B) One-click scripts (both required; GUI/MIXED = start-server only)
- run.sh (macOS/Linux)
- run.bat (Windows)
Script requirements (all bundles):
- Must assume the default dev machine environment is ready.
- Non-destructive:
- MUST NOT modify global environment
- MUST NOT globally install dependencies
- MUST NOT write to system directories
- Must be runnable from ANY working directory:
- the script MUST cd/pushd to its own directory first, then resolve paths from there.
Hard rule (when SCOPE includes GUI):
- run.sh/run.bat MUST be start-server only:
- MUST: start the local service and print the access URL/port (e.g., http://127.0.0.1:<PORT>/)
- MUST NOT: copy/overwrite data files, mutate state/inputs, generate exports/outputs, run tests, run exports, probe/install dependencies, or perform environment probes (python/uv version checks do NOT belong in GUI start scripts)
- Any required “copy/seed/prepare input/state” steps MUST be documented as exact commands/steps in task.md (and referenced by tests/gui_runbook_*.md) for the Supervisor to execute and record in EVIDENCE.
For CLI bundles (or the CLI portion of MIXED):
- run.sh/run.bat SHOULD print key results to console and SHOULD write logs to logs/.
- Environment provenance SHOULD be documented as optional preflight commands in task.md (not forced into GUI start scripts), e.g.:
- interpreter path + version (Python/Node if used)
- uv --version when Python/uv is involved
- When provenance is executed, it SHOULD be recorded to logs/.
C) Test asset folders (create the ones that apply)
- `logs/` MUST exist (always):
- run logs, env/version info, command transcript, GUI screenshot index, etc.
- `tests/` MUST exist when:
- SCOPE includes GUI (MCP-driven via `playwright-mcp`), OR
- validation is not fully expressible as simple CLI assertions.
- `inputs/` MUST exist when the task involves file input (see I/O hard rule below).
- `outputs/` MUST exist when the validation produces file outputs (see I/O hard rule below).
- `expected/` SHOULD exist when golden-file comparison is used; otherwise rule-based assertions are acceptable.
4) Hard rule: “input file + output file + output validation”
If the task validation is “given an input produces an output” in ANY form:
- `inputs/` MUST contain at least one reproducible input sample.
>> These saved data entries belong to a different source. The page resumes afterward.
-- pv_equiv track=rewrite | github.com/cctbx/cctbx_project | libtbx/command_line/add_docstrings_with_ai.py | remove_lines_before_first_chunk_line
-- ===== SOURCE A (Python) =====
-- def remove_lines_before_first_chunk_line(cleaned_lines, chunk_lines):
--   if (not chunk_lines) or (not cleaned_lines):
--     return cleaned_lines
--
--   new_lines = []
--   found = False
--   for line in cleaned_lines:
--     if found or (line.strip()[:50] == chunk_lines[0].strip()[:50]):
--       found = True
--     if found:
--       new_lines.append(line)
--   return new_lines
-- ===== SOURCE B (Python) =====
-- def remove_lines_before_first_chunk_line(cleaned_lines, chunk_lines):
--   if (not chunk_lines) or (not cleaned_lines):
--     return cleaned_lines
--   target = chunk_lines[0].strip()[:50]
--   for i, line in enumerate(cleaned_lines):
--     if line.strip()[:50] == target:
--       return list(cleaned_lines[i:])
--   return []
-- ===== Notes on version B (the rewrite author's own statement) =====
-- stated objective: simpler
-- what changed: B finds the index of the first matching line and returns the suffix slice from there (empty list if none), instead of threading a found-flag accumulator across every element.
import Mathlib
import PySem

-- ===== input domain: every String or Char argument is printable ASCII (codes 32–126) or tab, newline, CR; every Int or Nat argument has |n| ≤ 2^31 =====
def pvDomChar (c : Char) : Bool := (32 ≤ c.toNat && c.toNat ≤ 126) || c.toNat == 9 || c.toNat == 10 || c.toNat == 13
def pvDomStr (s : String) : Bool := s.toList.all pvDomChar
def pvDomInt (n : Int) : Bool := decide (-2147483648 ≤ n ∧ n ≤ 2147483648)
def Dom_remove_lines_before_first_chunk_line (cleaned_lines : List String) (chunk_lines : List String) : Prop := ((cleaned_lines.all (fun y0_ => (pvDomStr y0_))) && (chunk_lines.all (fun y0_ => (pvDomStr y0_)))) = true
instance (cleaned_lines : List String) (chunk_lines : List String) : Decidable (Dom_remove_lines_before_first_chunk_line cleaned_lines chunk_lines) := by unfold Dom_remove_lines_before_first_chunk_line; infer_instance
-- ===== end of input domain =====

-- B replaces A's found-flag fold over every element by find-first-match-then-return-suffix; objective: simpler.

-- ===== PORT A =====
-- line.strip()[:50]
def pvKey (s : String) : String := PySem.Str.slice (PySem.Str.strip s) none (some 50)

def remove_lines_before_first_chunk_line (cleaned_lines : List String) (chunk_lines : List String) : List String :=
  match chunk_lines with
  | [] => cleaned_lines
  | c0 :: _ =>
    if cleaned_lines = [] then cleaned_lines
    else
      (cleaned_lines.foldl
        (fun (st : List String × Bool) line =>
          let found := st.2 || (pvKey line == pvKey c0)
          (if found then st.1 ++ [line] else st.1, found))
        ([], false)).1

-- ===== PORT B =====
-- return cleaned_lines[i:] at the first i whose key equals target; [] if none
def pvFindSuffix (target : String) : List String → List String
  | [] => []
  | l :: ls => if pvKey l == target then l :: ls else pvFindSuffix target ls

def remove_lines_before_first_chunk_line_alt (cleaned_lines : List String) (chunk_lines : List String) : List String :=
  match chunk_lines with
  | [] => cleaned_lines
  | c0 :: _ =>
    if cleaned_lines = [] then cleaned_lines
    else pvFindSuffix (pvKey c0) cleaned_lines

-- ===== PRECONDITION & SPEC =====
def Spec_remove_lines_before_first_chunk_line (cleaned_lines : List String) (chunk_lines : List String) (out : List String) : Prop := out = remove_lines_before_first_chunk_line_alt cleaned_lines chunk_lines
instance (cleaned_lines : List String) (chunk_lines : List String) (out : List String) : Decidable (Spec_remove_lines_before_first_chunk_line cleaned_lines chunk_lines out) := by unfold Spec_remove_lines_before_first_chunk_line; infer_instance

-- ===== CLAIM (what is proved, stated in full; the proofs are below) =====
def Claim_equal_remove_lines_before_first_chunk_line : Prop := ∀ (cleaned_lines : List String) (chunk_lines : List String), Dom_remove_lines_before_first_chunk_line cleaned_lines chunk_lines → Spec_remove_lines_before_first_chunk_line cleaned_lines chunk_lines (remove_lines_before_first_chunk_line cleaned_lines chunk_lines)

-- ===== LEMMAS AND PROOFS =====
def pvStep (t : String) (st : List String × Bool) (line : String) : List String × Bool :=
  let found := st.2 || (pvKey line == t)
  (if found then st.1 ++ [line] else st.1, found)

theorem pvFold_true (t : String) (xs : List String) (acc : List String) :
    xs.foldl (pvStep t) (acc, true) = (acc ++ xs, true) := by
  induction xs generalizing acc with
  | nil => simp
  | cons l ls ih => simp [pvStep, ih]

theorem pvFold_false (t : String) (xs : List String) (acc : List String) :
    (xs.foldl (pvStep t) (acc, false)).1 = acc ++ pvFindSuffix t xs := by
  induction xs generalizing acc with
  | nil => simp [pvFindSuffix]
  | cons l ls ih =>
    by_cases h : pvKey l == t
    · simp [pvStep, pvFindSuffix, h, pvFold_true]
    · simp only [List.foldl_cons, pvStep, pvFindSuffix]
      simp only [Bool.false_or, h, Bool.false_eq_true, ite_false]
      simp [ih]

-- ===== VERDICT (by name: the statement is the Claim_ definition above) =====
theorem remove_lines_before_first_chunk_line_spec : Claim_equal_remove_lines_before_first_chunk_line := by
  intro cleaned_lines chunk_lines _
  unfold Spec_remove_lines_before_first_chunk_line
  unfold remove_lines_before_first_chunk_line remove_lines_before_first_chunk_line_alt
  match chunk_lines with
  | [] => rfl
  | c0 :: rest =>
    by_cases h : cleaned_lines = []
    · simp [h]
    · simp only [h, ite_false]
      exact (pvFold_false (pvKey c0) cleaned_lines []).trans (by simp)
- `run.*` MUST write the real produced outputs into `outputs/` (never into random temp/system dirs).
- The bundle MUST include at least one machine-decidable verification method (pass/fail), typically:
- (A) golden file compare against `expected/` (exact match OR documented allowed-diff rules), and/or
- (B) rule-based assertions (e.g. JSON schema, key fields, row counts, regex match, exit code, forbidden strings).
`task.md` MUST explicitly describe:
- what the input is
- what output is produced
- what “expected” means
- and exactly how the script validates it
5) CLI / GUI / MIXED validation requirements
- If SCOPE includes CLI:
- MUST run the real CLI command(s) in `run.*`
- MUST check exit code
- MUST assert key stdout/stderr content (or absence of known-bad patterns)
- If files are produced: MUST use `outputs/` + `expected/` and/or rule assertions as above
- If SCOPE includes GUI:
- The validation bundle MUST provide an MCP-only GUI verification runbook
(stored under tests/ and executed by the Supervisor via playwright-mcp; do NOT use any scripts to drive the browser).
- Hard rule: run.sh/run.bat MUST be start-server only for GUI/MIXED bundles:
- MUST: only start the service and print URL/port
- MUST NOT: copy/seed/prepare input/state, generate exports/outputs, run tests, or perform environment probes
- Any required data prep steps MUST be written as exact commands/steps in task.md (and referenced by the runbook).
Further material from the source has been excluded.